If I could take a peek inside my womb, I'd spot minute details, like tiny nails forming on fingers and toes (no more webbing) and peach-fuzz hair beginning to grow on tender skin.

In other developments: Our baby's limbs can bend now. Her hands are flexed at the wrist and meet over her heart, and her feet may be long enough to meet in front of her body. The outline of her spine is clearly visible through translucent skin, and spinal nerves are beginning to stretch out from her spinal cord. Our baby's forehead temporarily bulges with her developing brain and sits very high on her head, which measures half the length of her body. From crown to rump, she's about 1 1/4 inches long. In the coming weeks, our baby will again double in size — to nearly 3 inches.

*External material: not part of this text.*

-- ===== VERDICT (by name: the statement is the Claim_ definition above) =====
theorem extract_personality_traits_from_soul_py_spec : Claim_equal_extract_personality_traits_from_soul_py := by
  intro s _
  exact pvFinal s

How am I feeling and how are things going so far?

I FINALLY have an appointment with my new doctors office for April 15th, the day before I turn 12 weeks pregnant.   It seems amazing that it has taken me this long to find a doctor who will care for me, but I did, I do, and I can't wait to move forward into a positive place in this pregnancy.  Of course my first appointment will be with the OB nurse, but probably within a week after that I will have my doctor appointment and ultrasound.  I am waiting on pins and needles to hear my baby's heart beat and to see it's little body on the ultrasound screen for the first time.  It will be will be so nice to put some of my fears to rest once I know the baby's heart is beating strong and healthy.  I DO feel confident that God is watching over the health and growth of our little angel, but I can't help but worry some (that is what I do) because by now in my previous pregnancies I had ultrasound pictures in hand and confirmation of a healthy viable pregnancy. 

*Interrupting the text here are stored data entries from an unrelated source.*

-- pv_equiv track=rewrite | github.com/KindTechUK/open-foi | src/foi_cli/browser.py | _parse_attachment_url
-- ===== SOURCE A (Python) =====
-- def _parse_attachment_url(url: str) -> tuple[str, str]:
--     """Extract message_id and part number from attachment URL."""
--     parts = url.split("/")
--     msg_id = ""
--     part = ""
--     for i, segment in enumerate(parts):
--         if segment == "response" and i + 1 < len(parts):
--             msg_id = parts[i + 1]
--         if segment == "attach" and i + 1 < len(parts):
--             part = parts[i + 1]
--             break
--     return msg_id, part
-- ===== SOURCE B (Python) =====
-- def _parse_attachment_url(url: str) -> tuple[str, str]:
--     """Extract message_id and part number from attachment URL."""
--     parts = url.split("/")
--     pairs = list(zip(parts, parts[1:]))
--     ai = next((k for k, (seg, _) in enumerate(pairs) if seg == "attach"), len(pairs))
--     part = pairs[ai][1] if ai < len(pairs) else ""
--     msg_id = ""
--     for seg, nxt in reversed(pairs[:ai]):
--         if seg == "response":
--             msg_id = nxt
--             break
--     return msg_id, part
-- ===== Notes on version B (the rewrite author's own statement) =====
-- stated objective: alternative
-- what changed: Replaces A's single interleaved enumerate-loop with two differently-shaped passes over (segment, next) pairs: a forward search for the first 'attach' pair, then a backward scan over the prefix before it for the last 'response' pair.
import Mathlib
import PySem

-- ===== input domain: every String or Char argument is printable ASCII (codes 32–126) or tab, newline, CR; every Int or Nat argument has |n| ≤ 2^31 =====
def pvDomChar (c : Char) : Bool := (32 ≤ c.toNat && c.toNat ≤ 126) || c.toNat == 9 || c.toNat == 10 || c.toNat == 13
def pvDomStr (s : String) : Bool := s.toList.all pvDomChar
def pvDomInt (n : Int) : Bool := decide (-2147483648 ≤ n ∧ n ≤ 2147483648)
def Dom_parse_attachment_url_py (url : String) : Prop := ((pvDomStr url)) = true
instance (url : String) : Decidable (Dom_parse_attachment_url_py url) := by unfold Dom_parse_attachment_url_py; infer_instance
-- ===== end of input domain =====

-- B replaces A's single interleaved loop by two passes over (segment, next) pairs: a forward
-- search for the first "attach" pair and a backward search for the last "response" pair before it
-- (objective: alternative decomposition; same cost).

-- ===== PORT A =====
-- A's loop over enumerate(parts): segment == parts[i], rest.headD "" == parts[i+1]
-- (with i+1 < len(parts) ↔ rest ≠ []).
def pvA_loop : List String → String → String → String × String
  | [], msg_id, part => (msg_id, part)
  | seg :: rest, msg_id, part =>
    let msg_id' := if seg == "response" && !rest.isEmpty then rest.headD "" else msg_id
    if seg == "attach" && !rest.isEmpty then (msg_id', rest.headD "")
    else pvA_loop rest msg_id' part

def parse_attachment_url_py (url : String) : String × String :=
  let parts := PySem.Str.split? url "/" |>.getD []
  pvA_loop parts "" ""

-- ===== PORT B =====
def parse_attachment_url_py_alt (url : String) : String × String :=
  let parts := PySem.Str.split? url "/" |>.getD []
  let pairs := parts.zip parts.tail
  let ai := pairs.findIdx (fun p => p.1 == "attach")
  let part := match pairs[ai]? with | some p => p.2 | none => ""
  let msg_id := match (pairs.take ai).reverse.find? (fun p => p.1 == "response") with
                | some p => p.2 | none => ""
  (msg_id, part)

-- ===== PRECONDITION & SPEC =====
def Spec_parse_attachment_url_py (url : String) (out : String × String) : Prop := out = parse_attachment_url_py_alt url
instance (url : String) (out : String × String) : Decidable (Spec_parse_attachment_url_py url out) := by unfold Spec_parse_attachment_url_py; infer_instance

-- ===== CLAIM (what is proved, stated in full; the proofs are below) =====
def Claim_equal_parse_attachment_url_py : Prop := ∀ (url : String), Dom_parse_attachment_url_py url → Spec_parse_attachment_url_py url (parse_attachment_url_py url)

-- ===== LEMMAS AND PROOFS =====

theorem pvA_loop_eq (l : List String) : ∀ (msg : String),
    pvA_loop l msg "" =
      (match (( (l.zip l.tail).take ((l.zip l.tail).findIdx (fun p => p.1 == "attach"))).reverse.find?
          (fun p => p.1 == "response")) with
        | some p => p.2 | none => msg,
       match (l.zip l.tail)[(l.zip l.tail).findIdx (fun p => p.1 == "attach")]? with
        | some p => p.2 | none => "") := by
  induction l with
  | nil => intro msg; simp [pvA_loop]
  | cons a rest ih =>
    intro msg
    cases rest with
    | nil => simp [pvA_loop]
    | cons b rest' =>
      have step : pvA_loop (a :: b :: rest') msg "" =
          (if (a == "attach") = true then
            ((if (a == "response") = true then b else msg), b)
           else pvA_loop (b :: rest') (if (a == "response") = true then b else msg) "") := by
        conv_lhs => rw [pvA_loop]
        simp only [List.isEmpty_cons, Bool.not_false, Bool.and_true, List.headD_cons]
      rw [step]
      by_cases hA : a = "attach"
      · subst hA
        simp [List.findIdx_cons]
      · have hA' : (a == "attach") = false := by simp [hA]
        rw [hA']
        simp only [Bool.false_eq_true, if_false]
        rw [ih]
        simp only [List.tail_cons, List.zip_cons_cons, List.findIdx_cons, hA', cond_false,
          List.take_succ_cons, List.reverse_cons, List.find?_append, List.getElem?_cons_succ]
        cases hfind : List.find? (fun p => p.1 == "response")
            (List.take (List.findIdx (fun p => p.1 == "attach") ((b :: rest').zip rest'))
              ((b :: rest').zip rest')).reverse with
        | some p => simp
        | none =>
          by_cases hR : a = "response" <;> simp [hR]
-- ===== VERDICT (by name: the statement is the Claim_ definition above) =====
theorem parse_attachment_url_py_spec : Claim_equal_parse_attachment_url_py := by
  intro url _
  unfold Spec_parse_attachment_url_py parse_attachment_url_py parse_attachment_url_py_alt
  exact pvA_loop_eq _ ""
-- ===== PORT B =====
-- Source B's prefix loop: running scalar t over positions ks of route x (early break)
def pvPrefGo (x e l : List Int) (C : List (List Int)) : List Int → Int → Int × Bool
  | [], t => (t, true)
  | k :: ks, t =>
      let node := pvG x k
      let t' := max (pvG e node) (t + pvG (pvRow C (pvG x (k - 1))) node)
      if t' > pvG l node then (t', false)
      else pvPrefGo x e l C ks t'

-- Source B's resume loop: positions ks of the (i,j)-swapped route, carrying acc and prev
def pvResGo (x e l : List Int) (C : List (List Int)) (i j : Int) : List Int → Int → Int → Int × Int × Bool
  | [], acc, prev => (acc, prev, true)
  | k :: ks, acc, prev =>
      let node := if k == j then pvG x i else if k == i then pvG x j else pvG x k
      let acc' := max (pvG e node) (acc + pvG (pvRow C prev) node)
      if acc' > pvG l node then (acc', prev, false)
      else pvResGo x e l C i j ks acc' node

def TSP_best_neighbor_alt (N : Int) (e : List Int) (l : List Int) (d : List Int) (t_matrix : List (List Int)) (C : List (List Int)) (x : List Int) (current_cost : Int) : List Int × Int :=
  let s := (PySem.List.pyRange 1 N 1).foldl (fun (s : Int × Option (Int × Int)) i =>
    let pr := pvPrefGo x e l C (PySem.List.pyRange 1 i 1) 0
    if !pr.2 then s
    else (PySem.List.pyRange (i + 1) (N + 1) 1).foldl (fun s j =>
      let rv := pvResGo x e l C i j (PySem.List.pyRange i (N + 1) 1) pr.1 (pvG x (i - 1))
      if rv.2.2 then
        let cost := rv.1 + pvG (pvRow C rv.2.1) 0
        if cost < s.1 then (cost, some (i, j)) else s
      else s) s) (current_cost, none)
  match s.2 with
  | none => (x, s.1)
  | some (i, j) => (pvSwap x i j, s.1)

-- ===== PRECONDITION & SPEC =====
-- Pre_ restricts to well-formed instances: for N ≥ 2 the route must list N+1 node ids in
-- 0..N and e, l, C (and every row of C) must cover nodes 0..N; for N ≤ 1 A inspects nothing.
-- Outside this, A raises IndexError except for accidental returns it reaches only through
-- Python's negative-index wraparound, surplus route entries beyond position N, or an early
-- invalid exit that skips the malformed entry (see cites).
def Pre_TSP_best_neighbor (N : Int) (e : List Int) (l : List Int) (d : List Int) (t_matrix : List (List Int)) (C : List (List Int)) (x : List Int) (current_cost : Int) : Prop :=
  N ≤ 1 ∨
  (2 ≤ N ∧ x.length = (N + 1).toNat ∧ (∀ v ∈ x, 0 ≤ v ∧ v ≤ N) ∧
   (N + 1).toNat ≤ e.length ∧ (N + 1).toNat ≤ l.length ∧ (N + 1).toNat ≤ C.length ∧
   (∀ row ∈ C, (N + 1).toNat ≤ row.length))
instance (N : Int) (e : List Int) (l : List Int) (d : List Int) (t_matrix : List (List Int)) (C : List (List Int)) (x : List Int) (current_cost : Int) : Decidable (Pre_TSP_best_neighbor N e l d t_matrix C x current_cost) := by unfold Pre_TSP_best_neighbor; infer_instance

def pvWitness_TSP_best_neighbor : Int × List Int × List Int × List Int × List (List Int) × List (List Int) × List Int × Int :=
  (2, [0, 0, 0], [9, 9, 9], [0, 0, 0], [[0]], [[0, 1, 1], [1, 0, 1], [1, 1, 0]], [0, 1, 2], 5)

def Spec_TSP_best_neighbor (N : Int) (e : List Int) (l : List Int) (d : List Int) (t_matrix : List (List Int)) (C : List (List Int)) (x : List Int) (current_cost : Int) (out : List Int × Int) : Prop := out = TSP_best_neighbor_alt N e l d t_matrix C x current_cost
instance (N : Int) (e : List Int) (l : List Int) (d : List Int) (t_matrix : List (List Int)) (C : List (List Int)) (x : List Int) (current_cost : Int) (out : List Int × Int) : Decidable (Spec_TSP_best_neighbor N e l d t_matrix C x current_cost out) := by unfold Spec_TSP_best_neighbor; infer_instance

-- ===== CLAIM (what is proved, stated in full; the proofs are below) =====
def Claim_equal_TSP_best_neighbor : Prop := ∀ (N : Int) (e : List Int) (l : List Int) (d : List Int) (t_matrix : List (List Int)) (C : List (List Int)) (x : List Int) (current_cost : Int), Dom_TSP_best_neighbor N e l d t_matrix C x current_cost → Pre_TSP_best_neighbor N e l d t_matrix C x current_cost → Spec_TSP_best_neighbor N e l d t_matrix C x current_cost (TSP_best_neighbor N e l d t_matrix C x current_cost)

-- ===== LEMMAS AND PROOFS =====

theorem pvG_mem_or_zero (xs : List Int) (k : Int) : pvG xs k ∈ xs ∨ pvG xs k = 0 := by
  unfold pvG PySem.List.pyGetD
  rcases h : PySem.List.pyGet? xs k with _ | v
  · right; rfl
  · left; simpa using PySem.List.mem_of_pyGet?_eq_some xs h

theorem pvG_set_self (xs : List Int) (a v : Int) (h0 : 0 ≤ a) (h1 : a < (xs.length : Int)) :
    pvG (PySem.List.pySetD xs a v) a = v := by
  rw [PySem.List.pySetD_of_nonneg _ _ h0]
  unfold pvG
  rw [PySem.List.pyGetD_of_nonneg _ _ h0]
  have h2 : a.toNat < xs.length := by omega
  rw [List.getD_eq_getElem?_getD, List.getElem?_set_self (by simpa using h2)]
  simp

theorem pvG_set_ne (xs : List Int) (a v k : Int) (h0 : 0 ≤ a) (hk : 0 ≤ k) (hne : k ≠ a) :
    pvG (PySem.List.pySetD xs a v) k = pvG xs k := by
  rw [PySem.List.pySetD_of_nonneg _ _ h0]
  unfold pvG
  rw [PySem.List.pyGetD_of_nonneg _ _ hk, PySem.List.pyGetD_of_nonneg _ _ hk]
  rw [List.getD_eq_getElem?_getD, List.getD_eq_getElem?_getD,
      List.getElem?_set_ne (by omega)]

theorem pvG_replicate (n : Nat) (k : Int) : pvG (List.replicate n (0 : Int)) k = 0 := by
  rcases pvG_mem_or_zero (List.replicate n (0 : Int)) k with h | h
  · exact List.eq_of_mem_replicate h
  · exact h

theorem pvG_neg_one (xs : List Int) (N : Int) (hN : 0 ≤ N) (hl : (xs.length : Int) = N + 1) :
    pvG xs (-1) = pvG xs N := by
  have hne : xs ≠ [] := by
    intro h; subst h; simp at hl; omega
  unfold pvG
  rw [PySem.List.pyGetD_neg_one _ _ hne, PySem.List.pyGetD_eq_getElem _ _ hN (by omega)]
  rw [List.getLast_eq_getElem]
  congr 1
  omega

theorem mem_pySetD (xs : List Int) (a w v : Int) (h : v ∈ PySem.List.pySetD xs a w) :
    v ∈ xs ∨ v = w := by
  unfold PySem.List.pySetD PySem.List.pySet? at h
  rcases hidx : PySem.List.pyIdx? xs.length a with _ | n
  · rw [hidx] at h; simp at h; exact Or.inl h
  · rw [hidx] at h; simp at h
    rcases List.mem_or_eq_of_mem_set h with h' | h'
    · exact Or.inl h'
    · exact Or.inr h'

theorem pvG_swap (x : List Int) (i j k : Int) (h0i : 0 ≤ i) (h0j : 0 ≤ j)
    (hi : i < (x.length : Int)) (hj : j < (x.length : Int)) (hk : 0 ≤ k) (hij : i ≠ j) :
    pvG (pvSwap x i j) k = if k = j then pvG x i else if k = i then pvG x j else pvG x k := by
  unfold pvSwap
  by_cases hkj : k = j
  · subst hkj
    rw [pvG_set_self _ _ _ h0j (by rw [PySem.List.length_pySetD]; exact hj)]
    simp
  · rw [pvG_set_ne _ _ _ _ h0j hk hkj]
    by_cases hki : k = i
    · subst hki
      rw [pvG_set_self _ _ _ h0i hi]
      simp [hkj]
    · rw [pvG_set_ne _ _ _ _ h0i hk hki]
      simp [hkj, hki]

theorem pvSwap_vals (x : List Int) (i j L : Int) (hL : 0 < L)
    (hx : ∀ v ∈ x, 0 ≤ v ∧ v < L) :
    ∀ k : Int, 0 ≤ pvG (pvSwap x i j) k ∧ pvG (pvSwap x i j) k < L := by
  have hg : ∀ m : Int, 0 ≤ pvG x m ∧ pvG x m < L := by
    intro m
    rcases pvG_mem_or_zero x m with h | h
    · exact hx _ h
    · rw [h]; omega
  intro k
  rcases pvG_mem_or_zero (pvSwap x i j) k with h | h
  · rcases mem_pySetD _ _ _ _ (show pvG (pvSwap x i j) k ∈ _ from h) with h' | h'
    · rcases mem_pySetD _ _ _ _ h' with h'' | h''
      · exact hx _ h''
      · rw [h'']; exact hg j
    · rw [h']; exact hg i
  · rw [h]; omega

We have not yet done too much on our list to get ready for baby (we have over 6 months left to get ready).  We did get the boys bunk beds this past weekend in preparation to move some of the furniture from the office (that will become a nursery) into their newly re-arranged room.  I can't help but visit the boys closet almost daily, to look at the baby girl clothes I have hanging there, clothes I have gathered for years in my hope chest on a prayer that one day I would have a baby girl.  We of COURSE will be joyful if we find out we have a baby boy on the way, but we would love to have a girl added to our family.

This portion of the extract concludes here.